In North Carolina alone, around 3,000 people are held in solitary confinement at any given time. Long-term solitary confinement is common for people younger than 18 and older than 65 and for people with mental health and other disabilities.

There’s also a clear racial bias in North Carolina’s use of solitary confinement. According to a 2016 Vera Institute report, people of color make up about 30% of the state’s population and 50% of NC’s incarcerated population, but represent 62% of all people in solitary confinement and 70% to 80% of those in the worst solitary conditions.

In 2023, we published a call to action, encouraging North Carolina residents to contact Governor Roy Cooper and their state legislators, urging them to adopt the Mandela Rules for incarcerated people in the state. We amplified the #EndSolitaryNC movement, and encouraged state residents to donate to the cause and share messaging through their networks.

In November 2024, RFK Human Rights presented the testimony of survivors of solitary confinement in North Carolina to the United Nations Working Group of Experts on People of African Descent.

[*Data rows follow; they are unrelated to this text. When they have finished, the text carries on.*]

-- pv_equiv track=rewrite | github.com/cpina00/tech-interview | list/unique_words.py | unique_word
-- ===== SOURCE A (Python) =====
-- def unique_word(words: list[str]) -> list[bool]:
--     """
--     con esta estructura, creamos un diccionario vacio, luego recorremos la lista.
--     Por cada elemento, consultamos si existe en el diccionario, si existe, se marca
--     Falso, y continuamos con la siguiente palabra. si no existe, marcamos Verdadero
--     y lo agregamos al diccionario.
--
--     De esta forma, solo hay que recorrer la lsta 1 vez para verificar lo solicitado,
--     teniendo una complejidad O(n), mucho mejor que la solución anterior.
--     """
--     result = []
--     unique_works = {}
--     for word in words:
--         if unique_works.get(word, False):
--             result.append(False)
--         else:
--             unique_works[word] = 1
--             result.append(True)
--
--     return result
-- ===== SOURCE B (Python) =====
-- def unique_word(words: list[str]) -> list[bool]:
--     # Two passes: first build a table of each word's first-occurrence index,
--     # then mark position i True exactly when it IS that first occurrence.
--     first_index = {}
--     for i, word in enumerate(words):
--         if word not in first_index:
--             first_index[word] = i
--     return [first_index[word] == i for i, word in enumerate(words)]
-- ===== Notes on version B (the rewrite author's own statement) =====
-- stated objective: alternative
-- what changed: Replaces A's single check-and-insert pass (seen-dict updated while emitting booleans) with two separate passes: first build a first-occurrence-index table, then derive each boolean by comparing the position with the stored first index.
import Mathlib
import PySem

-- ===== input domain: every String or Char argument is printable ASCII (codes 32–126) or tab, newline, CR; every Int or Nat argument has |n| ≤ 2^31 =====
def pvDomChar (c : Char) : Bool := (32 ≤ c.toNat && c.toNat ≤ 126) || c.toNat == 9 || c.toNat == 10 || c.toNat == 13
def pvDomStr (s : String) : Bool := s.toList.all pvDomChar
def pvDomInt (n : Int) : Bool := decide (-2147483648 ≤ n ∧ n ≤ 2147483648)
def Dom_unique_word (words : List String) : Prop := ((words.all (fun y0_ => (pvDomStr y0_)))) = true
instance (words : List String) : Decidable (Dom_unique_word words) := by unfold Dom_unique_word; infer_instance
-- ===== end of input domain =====

-- B replaces A's single check-and-insert pass with two passes: build a
-- first-occurrence-index table, then compare each position with its stored
-- first index (objective: alternative decomposition, same O(n) cost).

-- ===== PORT A =====
-- one pass: emit the boolean and update the seen-dict in the same step;
-- 'unique_works.get(word, False)' is truthy iff the stored value (always 1) is ≠ 0
def unique_word (words : List String) : List Bool :=
  (words.foldl
    (fun (st : List Bool × PySem.Dict String Int) word =>
      if st.2.getD word 0 ≠ 0 then (st.1 ++ [false], st.2)
      else (st.1 ++ [true], st.2.insert word 1))
    ([], PySem.Dict.empty)).1

-- ===== PORT B =====
-- first pass of Source B: record each word's first index (only when not yet a key)
def firstIndexTable (words : List String) : PySem.Dict String Int :=
  (PySem.List.enumerate words 0).foldl
    (fun (d : PySem.Dict String Int) p =>
      if d.contains p.2 = false then d.insert p.2 p.1 else d)
    PySem.Dict.empty
-- second pass: 'first_index[word] == i'; the key is always present (every word of
-- the list was inserted in the first pass), so getD with any default is exact
def unique_word_alt (words : List String) : List Bool :=
  (PySem.List.enumerate words 0).map
    (fun p => (firstIndexTable words).getD p.2 (-1) == p.1)

-- ===== PRECONDITION & SPEC =====
def Spec_unique_word (words : List String) (out : List Bool) : Prop := out = unique_word_alt words
instance (words : List String) (out : List Bool) : Decidable (Spec_unique_word words out) := by unfold Spec_unique_word; infer_instance

-- ===== CLAIM (what is proved, stated in full; the proofs are below) =====
def Claim_equal_unique_word : Prop := ∀ (words : List String), Dom_unique_word words → Spec_unique_word words (unique_word words)

-- ===== LEMMAS AND PROOFS =====

-- reference: marks w True iff w not among the already-seen words
def marks : List String → List String → List Bool
  | _, [] => []
  | seen, w :: ws => (!decide (w ∈ seen)) :: marks (w :: seen) ws

-- first index of w in xs, positions counted from s
def fIdx (w : String) : List String → Int → Option Int
  | [], _ => none
  | x :: xs, s => if x = w then some s else fIdx w xs (s + 1)

lemma fIdx_append_self (w : String) (ws : List String) :
    ∀ (pre : List String) (s : Int),
      fIdx w (pre ++ w :: ws) s =
        if w ∈ pre then fIdx w pre s else some (s + pre.length) := by
  intro pre
  induction pre with
  | nil => intro s; simp [fIdx]
  | cons x xs ih =>
    intro s
    by_cases hx : x = w
    · subst hx; simp [fIdx]
    · simp only [List.cons_append, fIdx, if_neg hx, ih (s + 1), List.mem_cons,
        List.length_cons]
      have hwx : ¬ w = x := fun h' => hx h'.symm
      rcases Decidable.em (w ∈ xs) with h | h
      · simp [h]
      · simp [h, hwx]
        ring_nf

lemma fIdx_mem_lt (w : String) :
    ∀ (pre : List String) (s : Int), w ∈ pre →
      ∃ j, fIdx w pre s = some j ∧ j < s + pre.length := by
  intro pre
  induction pre with
  | nil => intro s h; simp at h
  | cons x xs ih =>
    intro s h
    by_cases hx : x = w
    · exact ⟨s, by simp [fIdx, hx], by simp⟩
    · have hm : w ∈ xs := by
        rcases List.mem_cons.mp h with h' | h'
        · exact absurd h'.symm hx
        · exact h'
      rcases ih (s + 1) hm with ⟨j, hj, hlt⟩
      refine ⟨j, by simp [fIdx, hx, hj], by simp only [List.length_cons]; push_cast; omega⟩

-- the first pass's dict looked up: earlier entries of the dict win, then fIdx
lemma fi_get (w : String) :
    ∀ (xs : List String) (s : Int) (d : PySem.Dict String Int),
      ((PySem.List.enumerate xs s).foldl
        (fun (d : PySem.Dict String Int) p =>
          if d.contains p.2 = false then d.insert p.2 p.1 else d) d).get? w =
        (d.get? w).or (fIdx w xs s) := by
  intro xs
  induction xs with
  | nil => intro s d; simp [PySem.List.enumerate_nil, fIdx]
  | cons x xs ih =>
    intro s d
    rw [PySem.List.enumerate_cons, List.foldl_cons]
    by_cases hc : d.contains x = true
    · rw [if_neg (by simp [hc]), ih]
      by_cases hw : x = w
      · subst hw
        have hs : (d.get? x).isSome := by
          rw [← PySem.Dict.contains_eq_isSome_get?]; exact hc
        rcases Option.isSome_iff_exists.mp hs with ⟨v, hv⟩
        simp [hv, fIdx]
      · simp [fIdx, hw]
    · rw [if_pos (by simpa using hc), ih]
      by_cases hw : x = w
      · subst hw
        have hn : d.get? x = none := by
          rw [PySem.Dict.get?_eq_none_iff_contains]; simpa using hc
        simp [PySem.Dict.get?_insert_self, hn, fIdx]
      · rw [PySem.Dict.get?_insert_of_ne _ _ (fun h => hw h.symm)]
        simp [fIdx, hw]

-- the second pass over a suffix equals the reference run with the prefix as seen-list
lemma alt_marks :
    ∀ (xs pre : List String),
      (PySem.List.enumerate xs (pre.length : Int)).map
        (fun p => (firstIndexTable (pre ++ xs)).getD p.2 (-1) == p.1) =
        marks pre.reverse xs := by
  intro xs
  induction xs with
  | nil => intro pre; simp [PySem.List.enumerate_nil, marks]
  | cons w ws ih =>
    intro pre
    rw [PySem.List.enumerate_cons, List.map_cons, marks]
    have hget : (firstIndexTable (pre ++ w :: ws)).get? w =
        fIdx w (pre ++ w :: ws) 0 := by
      rw [firstIndexTable, fi_get]; simp
    congr 1
    · -- head
      by_cases hm : w ∈ pre
      · rcases fIdx_mem_lt w pre 0 hm with ⟨j, hj, hlt⟩
        rw [fIdx_append_self, if_pos hm, hj] at hget
        rw [PySem.Dict.getD_of_get?_eq_some _ _ hget]
        simp [hm] at hlt ⊢
        omega
      · rw [fIdx_append_self, if_neg hm] at hget
        rw [PySem.Dict.getD_of_get?_eq_some _ _ (by simpa using hget)]
        simp [hm]
    · -- tail: restart with pre ++ [w] as the prefix
      have := ih (pre ++ [w])
      simp only [List.append_assoc, List.singleton_append, List.length_append,
        List.length_singleton, List.reverse_append, List.reverse_singleton,
        List.singleton_append] at this
      push_cast at this
      rw [← this]

-- A's single pass equals the reference run, given the dict encodes the seen-list
lemma a_marks :
    ∀ (xs : List String) (acc : List Bool) (d : PySem.Dict String Int) (seen : List String),
      (∀ u, d.getD u 0 ≠ 0 ↔ u ∈ seen) →
      (xs.foldl
        (fun (st : List Bool × PySem.Dict String Int) word =>
          if st.2.getD word 0 ≠ 0 then (st.1 ++ [false], st.2)
          else (st.1 ++ [true], st.2.insert word 1))
        (acc, d)).1 = acc ++ marks seen xs := by
  intro xs
  induction xs with
  | nil => intro acc d seen _; simp [marks]
  | cons w ws ih =>
    intro acc d seen hinv
    rw [List.foldl_cons]
    by_cases hm : w ∈ seen
    · rw [if_pos (by exact (hinv w).mpr hm)]
      rw [ih _ d (w :: seen) ?_, marks]
      · simp [hm]
      · intro u
        rw [hinv u, List.mem_cons]
        constructor
        · exact fun h => Or.inr h
        · rintro (rfl | h)
          · exact hm
          · exact h
    · rw [if_neg (by intro h; exact hm ((hinv w).mp h))]
      rw [ih _ (d.insert w 1) (w :: seen) ?_, marks]
      · simp [hm]
      · intro u
        rw [PySem.Dict.getD_insert]
        by_cases hu : u = w
        · simp [hu]
        · simp [hu, hinv u]

-- ===== VERDICT (by name: the statement is the Claim_ definition above) =====
theorem unique_word_spec : Claim_equal_unique_word := by
  intro words _
  unfold Spec_unique_word
  have hA : unique_word words = marks [] words := by
    rw [unique_word, a_marks words [] PySem.Dict.empty []
      (by intro u; simp [PySem.Dict.getD_empty])]
    simp
  have hB : unique_word_alt words = marks [] words := by
    have := alt_marks words []
    simpa [unique_word_alt] using this
  rw [hA, hB]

We called on the Working Group to urge the United States to declare solitary confinement to be torture; offer free and accessible mental health services; and memorialize victims and survivors of solitary confinement.

Minnesota

In 2019, nearly 60% of people sent to solitary confinement in Minnesota were Black or Native American. Activists have pushed for years for the passage of a bill that would end the practice of solitary confinement in Minnesota’s juvenile correctional facilities.

In 2023, we joined several organizations and Black residents of Minnesota in addressing a United Nations panel on the shocking and inhumane practice of placing children in solitary in Minnesota. The UN visit to Minneapolis was part of a two-week tour examining racial justice and police violence in cities across the U.S.

National & Multi-State

Prolonged solitary confinement is a recognized form of torture under international human rights law, yet it is used freely in the U.S. The recent law banning solitary confinement in New York City jails is a necessary step forward in securing human rights for all.

Propelled by human rights groups and grassroots organizations, the campaign to end the torture of solitary confinement is gaining national momentum. Partnering with groups such as End Solitary NC, the California Mandela Campaign, and Unlock the Box, Robert F. Kennedy Human Rights has been working to restrict or end solitary confinement at the state level as well as nationwide. RFKHR has also called for investigation into the racially discriminatory usage of solitary confinement.

In 2023, after years of advocacy that included RFKHR’s activism alongside Atlas of Blackness and the Legal Rights Center, the Minnesota legislature passed a bipartisan bill to prohibit placing juveniles in solitary confinement as a form of punishment. Building on that progress, RFKHR attorneys are now working with organizations from North Carolina and California to curb the use of solitary.